Task brief ->
Go through the records that follow and tally the lines with "word" in them; answer with the number alone.

(Information begins)

-- pv_equiv track=rewrite | github.com/Poezedoez/iterative-KG-populator | span_extractors/util.py | glue_subtokens
-- ===== SOURCE A (Python) =====
-- def glue_subtokens(subtokens, remove_special_tokens=False):
--     glued_tokens = []
--     tok2glued = []
--     glued2tok = []
--     extra = 1 if remove_special_tokens else 0
--     for i, token in enumerate(subtokens):
--         if token.startswith('##'):
--             glued_tokens[len(glued_tokens) - 1] = glued_tokens[len(glued_tokens) - 1] + token.replace('##', '')
--         else:
--             glued2tok.append(i)
--             glued_tokens.append(token)
--
--         tok2glued.append(len(glued_tokens) - 1)
--
--     return glued_tokens[extra:len(glued_tokens)-extra], tok2glued, glued2tok
-- ===== SOURCE B (Python) =====
-- def glue_subtokens(subtokens, remove_special_tokens=False):
--     # Different algorithm: first compute the word-start indices by filtering,
--     # then derive every output from consecutive start pairs (boundaries).
--     n = len(subtokens)
--     glued2tok = [i for i, t in enumerate(subtokens) if not t.startswith('##')]
--     bounds = glued2tok + [n]
--     glued_tokens = []
--     tok2glued = []
--     for j, (lo, hi) in enumerate(zip(bounds, bounds[1:])):
--         glued_tokens.append(subtokens[lo] + ''.join(t.replace('##', '') for t in subtokens[lo + 1:hi]))
--         tok2glued.extend([j] * (hi - lo))
--     extra = 1 if remove_special_tokens else 0
--     return glued_tokens[extra:len(glued_tokens) - extra], tok2glued, glued2tok
-- ===== Notes on version B (the rewrite author's own statement) =====
-- stated objective: alternative
-- what changed: B first computes the word-start indices by filtering enumerate, then derives all three outputs from consecutive boundary pairs (slicing each word's continuation run and emitting tok2glued in blocks), instead of A's single pass that rewrites the last glued token in place at every '##' subtoken.
import Mathlib
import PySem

(Information ends)

Exercise response ->
2